The Polishing

I spent a year polishing a stone,
a common grey thing from the garden bed.
I worked it with the grit of my own doubt,
the wet of my ambition, till it shone
a shallow light, a mirror for my head.
I called this progress, building from without.

The sun, each day, would warm it in my palm.
The rain would taste its new, unnatural skin.
It drank the light I could not give, and grew
a deeper sheen, a quiet, inner calm
that I could not, by effort, put within.
It learned a grace I never taught or knew.

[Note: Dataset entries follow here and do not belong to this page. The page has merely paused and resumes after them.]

-- pv_equiv track=rewrite | github.com/Wisleyv/net_tma | scripts/convert_inputs.py | _paragraphs_from_lines
-- ===== SOURCE A (Python) =====
-- from typing import Iterable
--
-- def _paragraphs_from_lines(lines: Iterable[str]) -> list[str]:
--     paragraphs: list[str] = []
--     buffer: list[str] = []
--     for line in lines:
--         if not line.strip():
--             if buffer:
--                 paragraphs.append(" ".join(buffer))
--                 buffer = []
--             continue
--         buffer.append(line.strip())
--     if buffer:
--         paragraphs.append(" ".join(buffer))
--     return paragraphs
-- ===== SOURCE B (Python) =====
-- def _paragraphs_from_lines(lines):
--     stripped = [line.strip() for line in lines]
--     paragraphs = []
--     i, n = 0, len(stripped)
--     while i < n:
--         if not stripped[i]:
--             i += 1
--             continue
--         j = i
--         while j < n and stripped[j]:
--             j += 1
--         paragraphs.append(" ".join(stripped[i:j]))
--         i = j
--     return paragraphs
-- ===== Notes on version B (the rewrite author's own statement) =====
-- stated objective: alternative
-- what changed: B strips all lines up front and segments the result by scanning maximal runs of non-blank lines with an index/inner-while (run extraction), instead of A's one-pass state machine with a mutable buffer and a trailing flush.
import Mathlib
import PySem

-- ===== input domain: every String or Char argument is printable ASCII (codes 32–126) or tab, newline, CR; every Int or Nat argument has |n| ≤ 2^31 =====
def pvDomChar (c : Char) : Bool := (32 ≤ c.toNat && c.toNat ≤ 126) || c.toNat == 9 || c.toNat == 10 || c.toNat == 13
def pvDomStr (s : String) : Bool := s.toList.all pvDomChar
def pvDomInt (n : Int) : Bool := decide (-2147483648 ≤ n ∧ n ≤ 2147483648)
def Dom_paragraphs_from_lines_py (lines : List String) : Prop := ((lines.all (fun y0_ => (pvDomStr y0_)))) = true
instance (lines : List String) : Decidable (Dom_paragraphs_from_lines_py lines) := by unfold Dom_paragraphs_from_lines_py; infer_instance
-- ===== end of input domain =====

-- B strips all lines first and extracts maximal non-blank runs by scanning, instead of A's buffer/flush state machine: an alternative decomposition, same cost.

-- ===== PORT A =====
-- loop body of A's for-loop (state = (paragraphs, buffer)) and the trailing flush
def pvStepA (st : List String × List String) (line : String) : List String × List String :=
  let s := PySem.Str.strip line
  if s = "" then
    if st.2 ≠ [] then (st.1 ++ [PySem.Str.join " " st.2], ([] : List String)) else st
  else (st.1, st.2 ++ [s])

def pvFinA (st : List String × List String) : List String :=
  if st.2 ≠ [] then st.1 ++ [PySem.Str.join " " st.2] else st.1

def paragraphs_from_lines_py (lines : List String) : List String :=
  pvFinA (lines.foldl pvStepA ([], []))

-- ===== PORT B =====
-- outer while loop of Source B: skip a blank entry, or take the maximal non-blank run
def pvGoB : List String → List String
  | [] => []
  | s :: rest =>
    if s = "" then pvGoB rest
    else PySem.Str.join " " (s :: rest.takeWhile (· ≠ "")) :: pvGoB (rest.dropWhile (· ≠ ""))
termination_by l => l.length
decreasing_by
  · simp
  · simpa using Nat.lt_succ_of_le (List.length_dropWhile_le _ _)

def paragraphs_from_lines_py_alt (lines : List String) : List String :=
  pvGoB (lines.map PySem.Str.strip)

-- ===== PRECONDITION & SPEC =====
def Spec_paragraphs_from_lines_py (lines : List String) (out : List String) : Prop := out = paragraphs_from_lines_py_alt lines
instance (lines : List String) (out : List String) : Decidable (Spec_paragraphs_from_lines_py lines out) := by unfold Spec_paragraphs_from_lines_py; infer_instance

-- ===== CLAIM (what is proved, stated in full; the proofs are below) =====
def Claim_equal_paragraphs_from_lines_py : Prop := ∀ (lines : List String), Dom_paragraphs_from_lines_py lines → Spec_paragraphs_from_lines_py lines (paragraphs_from_lines_py lines)

-- ===== LEMMAS AND PROOFS =====

-- proof-side characterisation of A's loop: pending buffer + remaining (already stripped) lines
def pvF : List String → List String → List String
  | buf, [] => if buf = [] then [] else [PySem.Str.join " " buf]
  | buf, s :: rest =>
    if s = "" then
      (if buf = [] then pvF [] rest else PySem.Str.join " " buf :: pvF [] rest)
    else pvF (buf ++ [s]) rest

theorem pvF_foldA (lines : List String) : ∀ (ps buf : List String),
    pvFinA (lines.foldl pvStepA (ps, buf)) = ps ++ pvF buf (lines.map PySem.Str.strip) := by
  induction lines with
  | nil =>
    intro ps buf
    by_cases h : buf = [] <;> simp [pvFinA, pvF, h]
  | cons line rest ih =>
    intro ps buf
    rw [List.foldl_cons, List.map_cons]
    by_cases hs : PySem.Str.strip line = ""
    · by_cases hb : buf = []
      · have := ih ps buf
        simp only [pvStepA, hs, hb, pvF] at this ⊢
        simpa using this
      · have := ih (ps ++ [PySem.Str.join " " buf]) []
        simp only [pvStepA, hs, hb, pvF, if_true, if_false, ne_eq, not_false_eq_true, if_pos] at this ⊢
        simpa [List.append_assoc] using this
    · have := ih ps (buf ++ [PySem.Str.strip line])
      simp only [pvStepA, hs, pvF] at this ⊢
      simpa using this
theorem pvF_spec (l : List String) :
    (pvF [] l = pvGoB l) ∧
    ∀ buf, buf ≠ [] →
      pvF buf l = PySem.Str.join " " (buf ++ l.takeWhile (· ≠ "")) :: pvGoB (l.dropWhile (· ≠ "")) := by
  induction l with
  | nil =>
    refine ⟨by simp [pvF, pvGoB], ?_⟩
    intro buf hb
    simp [pvF, pvGoB, hb]
  | cons s rest ih =>
    by_cases hs : s = ""
    · refine ⟨?_, ?_⟩
      · simp [pvF, pvGoB, hs, ih.1]
      · intro buf hb
        simp [pvF, pvGoB, hs, hb, ih.1]
    · refine ⟨?_, ?_⟩
      · have := ih.2 [s] (by simp)
        simp only [pvF, hs, ite_false]
        simpa [pvGoB, hs] using this
      · intro buf hb
        have := ih.2 (buf ++ [s]) (by simp)
        simp only [pvF, hs, ite_false]
        simpa [pvGoB, hs, List.takeWhile, List.dropWhile] using this

-- ===== VERDICT (by name: the statement is the Claim_ definition above) =====
theorem paragraphs_from_lines_py_spec : Claim_equal_paragraphs_from_lines_py := by
  intro lines _
  unfold Spec_paragraphs_from_lines_py paragraphs_from_lines_py paragraphs_from_lines_py_alt
  simpa using (pvF_foldA lines [] []).trans (by simp [(pvF_spec (lines.map PySem.Str.strip)).1])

My hands, chafed raw, learned patience from the task.
The stone, in turn, learned how to hold a spark.
We were two solitudes, a pact of two—
one giving labor, one a passive mask.
We wore the time down to a single mark,
a shared erosion, making something new.

Then one still evening, by the window’s fire,
the stone no longer sat apart, a prize.
Its curve reflected not my face, but air,
the window frame, the branching of a briar,
the whole dark room within its liquid eyes.
It held the world, and I was also there.

I set it down upon the weathered sill.
The moon was rising, and the air was cool.
I felt the polish on my own worn soul,
a smoothness born of friction, not of will.
The boundary lines surrendered their hard rule;
the stone, the air, the night were one, and whole.

The work goes on—the polishing, the slow
unfolding of a self against the world.
The inside sculpts the outside, and the outside, deep,
re-shapes the inside, teaching it to grow.
But in the space between breaths, truth is curled:
The mountain was already in the sleep
of the common stone. The ocean in the tear.
The polisher, the polished, disappear.